Question

If the relation $R$ in the set $A$ of points in a plane given by $R=\{(P,Q):$ distance of the point $P$ from the origin is same as the distance of the point $Q$ from the origin $\}$ is an equivalence relation, then the set of all points related to a point $P\ne (0,0)$ is the

• A. circle
• B. ellipse
• C. parabola
• D. hyperbola

Answer 1

Answer: (A)

Here, $R=\{(P,Q)$ : distance of point $P$ from the origin is same as the distance of point $Q$ from the origin . Clearly, $(P,P)\in R$, since the distance of point $P$ from the origin is always the same as the distance of the same point $P$ from the origin.
Therefore, $R$ is reflexive. Now, let $(P,Q)\in R$.
$\Rightarrow$ The distance of point $P$ from the origin is same as the distance of point $Q$ from the origin.
$\Rightarrow$ The distance of point $Q$ from the origin is same as the distance of point $P$ from the origin.
$\Rightarrow (Q,P)\in R$
Therefore, $R$ is symmetric.
Now, let $(P,Q),(Q,S)\in R$
The distance of points $P$ and $Q$ from the origin is same and also the distance of points $Q$ and $S$ from the origin is same.
$\Rightarrow$ The distance of points $P$ and $S$ from the origin is same.
$\Rightarrow (P,S)\in R$
Therefore, $R$ is transitive.
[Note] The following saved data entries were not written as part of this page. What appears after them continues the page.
theorem pvGeom_lt_b {b b' : Int} (hb : 1 ≤ b) (h : b < b') {k : Nat} (hk : 2 ≤ k) :
    pvGeom b k < pvGeom b' k := by
  have h1 := pvGeom_strict_b hb hk
  have h2 : pvGeom (b + 1) k ≤ pvGeom b' k := pvGeom_mono_b (by omega) (by omega) k
  omega

theorem pvGeom_two (k : Nat) : pvGeom 2 k = 2 ^ k - 1 := by
  have := pvGeom_mul_pred 2 k; simpa using this


-- x has a strong-repunit representation in a base smaller than b
def pvRepIn (x b : Int) : Prop :=
  ∃ b' : Int, 2 ≤ b' ∧ b' < b ∧ ∃ j : Nat, 4 ≤ j ∧ pvGeom b' j = x

theorem bsearchB_fst_iff (m j : Int) (hj : 4 ≤ j) (lo hi : Int) (hlo : 2 ≤ lo) :
    (bsearchB m j hj lo hi hlo).1 = true ↔
      ∃ x : Int, lo ≤ x ∧ x ≤ hi ∧ pvGeom x j.toNat = m := by
  fun_induction bsearchB m j hj lo hi hlo with
  | case1 lo hi hlo hle mid v hv =>
    have hm := PySem.Int.floordiv_eq_ediv_of_pos (a := lo + hi) (b := (2:Int)) (by omega)
    have hmid1 : lo ≤ mid := by simp only [mid]; omega
    have hmid2 : mid ≤ hi := by simp only [mid]; omega
    have hv' : pvGeom mid j.toNat = m := by
      rw [← pvCalc_eq mid (by omega) j.toNat]; exact hv
    exact ⟨fun _ => ⟨mid, hmid1, hmid2, hv'⟩, fun _ => rfl⟩
  | case2 lo hi hlo hle mid v hne hvlt ih =>
    have hm := PySem.Int.floordiv_eq_ediv_of_pos (a := lo + hi) (b := (2:Int)) (by omega)
    have hmid1 : lo ≤ mid := by simp only [mid]; omega
    have hmid2 : mid ≤ hi := by simp only [mid]; omega
    have hveq : v = pvGeom mid j.toNat := (pvCalc_eq mid (by omega) j.toNat).symm ▸ rfl
    rw [ih]
    constructor
    · rintro ⟨x, h1, h2, h3⟩
      exact ⟨x, by omega, h2, h3⟩
    · rintro ⟨x, h1, h2, h3⟩
      refine ⟨x, ?_, h2, h3⟩
      by_contra hc
      have hxm : x ≤ mid := by simp only [mid]; omega
      have : pvGeom x j.toNat ≤ pvGeom mid j.toNat := pvGeom_mono_b (by omega) hxm _
      omega
  | case3 lo hi hlo hle mid v hne hnlt ih =>
    have hm := PySem.Int.floordiv_eq_ediv_of_pos (a := lo + hi) (b := (2:Int)) (by omega)
    have hmid1 : lo ≤ mid := by simp only [mid]; omega
    have hmid2 : mid ≤ hi := by simp only [mid]; omega
    have hveq : v = pvGeom mid j.toNat := (pvCalc_eq mid (by omega) j.toNat).symm ▸ rfl
    rw [ih]
    constructor
    · rintro ⟨x, h1, h2, h3⟩
      exact ⟨x, h1, by omega, h3⟩
    · rintro ⟨x, h1, h2, h3⟩
      refine ⟨x, h1, ?_, h3⟩
      by_contra hc
      have hxm : mid ≤ x := by simp only [mid]; omega
      have : pvGeom mid j.toNat ≤ pvGeom x j.toNat := pvGeom_mono_b (by omega) hxm _
      omega
  | case4 lo hi hlo hgt =>
    constructor
    · intro h
      simp at h
    · rintro ⟨x, h1, h2, -⟩
      exfalso
      omega

theorem bsearchB_snd_le (m j : Int) (hj : 4 ≤ j) (lo hi : Int) (hlo : 2 ≤ lo) :
    (bsearchB m j hj lo hi hlo).2 ≤ hi := by
  fun_induction bsearchB m j hj lo hi hlo with
  | case1 lo hi hlo hle mid v hv => exact le_refl _
  | case2 lo hi hlo hle mid v hne hvlt ih => exact ih
  | case3 lo hi hlo hle mid v hne hnlt ih =>
    have hm := PySem.Int.floordiv_eq_ediv_of_pos (a := lo + hi) (b := (2:Int)) (by omega)
    have := ih
    omega
  | case4 lo hi hlo hgt => exact le_refl _

-- after a failed search every base above the returned bound gives a repunit larger than m
theorem bsearchB_snd_gt (m j : Int) (hj : 4 ≤ j) (lo hi : Int) (hlo : 2 ≤ lo)
    (hf : (bsearchB m j hj lo hi hlo).1 = false) :
    ∀ x : Int, (bsearchB m j hj lo hi hlo).2 < x → x ≤ hi → m < pvGeom x j.toNat := by
  fun_induction bsearchB m j hj lo hi hlo with
  | case1 lo hi hlo hle mid v hv => simp at hf
  | case2 lo hi hlo hle mid v hne hvlt ih => exact ih hf
  | case3 lo hi hlo hle mid v hne hnlt ih =>
    intro x hx1 hx2
    have hm := PySem.Int.floordiv_eq_ediv_of_pos (a := lo + hi) (b := (2:Int)) (by omega)
    have hmid1 : lo ≤ mid := by simp only [mid]; omega
    have hmid2 : mid ≤ hi := by simp only [mid]; omega
    have hveq : v = pvGeom mid j.toNat := (pvCalc_eq mid (by omega) j.toNat).symm ▸ rfl
    by_cases hxm : x ≤ mid - 1
    · exact ih hf x hx1 (by simp only [mid] at hxm; omega)
    · have hmx : mid ≤ x := by omega
      have : pvGeom mid j.toNat ≤ pvGeom x j.toNat := pvGeom_mono_b (by omega) hmx _
      omega
  | case4 lo hi hlo hgt =>
    intro x hx1 hx2
    exfalso
    omega

theorem seenLoop_iff (m bnd : Int) (j hi : Int) (hj : 4 ≤ j) (hle : hi ≤ bnd)
    (hinv : ∀ x : Int, hi < x → x ≤ bnd → 2 ≤ x → m < pvGeom x j.toNat) :
    seenLoop m j hi hj = true ↔
      ∃ j' : Nat, j.toNat ≤ j' ∧ ∃ b' : Int, 2 ≤ b' ∧ b' ≤ bnd ∧ pvGeom b' j' = m := by
  fun_induction seenLoop m j hi hj with
  | case1 j hi hj h r hfound =>
    obtain ⟨x, h1, h2, h3⟩ := (bsearchB_fst_iff m j hj 2 hi (le_refl _)).mp hfound
    exact ⟨fun _ => ⟨j.toNat, le_refl _, x, h1, by omega, h3⟩, fun _ => rfl⟩
  | case2 j hi hj h r hnot ih =>
    have hr2 : r.2 ≤ hi := bsearchB_snd_le m j hj 2 hi (le_refl _)
    have hgt := bsearchB_snd_gt m j hj 2 hi (le_refl _)
      (by cases hb : r.1; rfl; exact absurd hb hnot)
    have hc : (j + 1).toNat = j.toNat + 1 := by omega
    rw [ih (by omega) ?hinv']
    case hinv' =>
      intro x hx1 hx2 hx3
      rw [hc]
      have hmono := pvGeom_succ_ge x (by omega) j.toNat
      by_cases hxh : x ≤ hi
      · have := hgt x hx1 hxh
        omega
      · have := hinv x (by omega) hx2 hx3
        omega
    rw [hc]
    constructor
    · rintro ⟨j', h1, b', h2, h3, h4⟩
      exact ⟨j', by omega, b', h2, h3, h4⟩
    · rintro ⟨j', h1, b', h2, h3, h4⟩
      by_cases hjj : j' = j.toNat
      · exfalso
        subst hjj
        by_cases hbh : b' ≤ hi
        · exact hnot ((bsearchB_fst_iff m j hj 2 hi (le_refl _)).mpr ⟨b', h2, hbh, h4⟩)
        · have := hinv b' (by omega) h3 h2
          omega
      · exact ⟨j', by omega, b', h2, h3, h4⟩
  | case3 j hi hj h =>
    constructor
    · intro hh
      exact absurd hh (by decide)
    · rintro ⟨j', h1, b', h2, h3, h4⟩
      exfalso
      rcases not_and_or.mp h with hh | hh
      · have := hinv b' (by omega) h3 h2
        have h5 : pvGeom b' j.toNat ≤ pvGeom b' j' := pvGeom_mono_k b' (by omega) h1
        omega
      · have hp : (2:Int) ^ j.toNat ≤ 2 ^ j' := pow_le_pow_right₀ (by omega) h1
        have hg : pvGeom 2 j' ≤ pvGeom b' j' := pvGeom_mono_b (by omega) h2 j'
        have h2j := pvGeom_two j'
        omega

theorem seenSmaller_iff (m b : Int) : seenSmaller m b = true ↔ pvRepIn m b := by
  unfold seenSmaller pvRepIn
  rw [seenLoop_iff m (b - 1) 4 (b - 1) (by omega) (le_refl _) (by omega)]
  have hc : ((4:Int)).toNat = 4 := rfl
  rw [hc]
  constructor
  · rintro ⟨j', h1, b', h2, h3, h4⟩
    exact ⟨b', h2, by omega, j', h1, h4⟩
  · rintro ⟨b', h2, h3, j', h1, h4⟩
    exact ⟨j', h1, b', h2, by omega, h4⟩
Hence, $R$ is an equivalence relation (which is already given). The set of all points related to $P\ne (0,0)$ will be those points whose distance from the origin is the same as the distance of point $P$ from the origin.
In other words, if $O(0,0)$ is the origin and $OP=k$, then the set of all points related to $P$ is the set of those points which are at a distance of $k$ from the origin.
Hence, this set of points forms a circle with the centre as the origin and this circle passes through point $P$.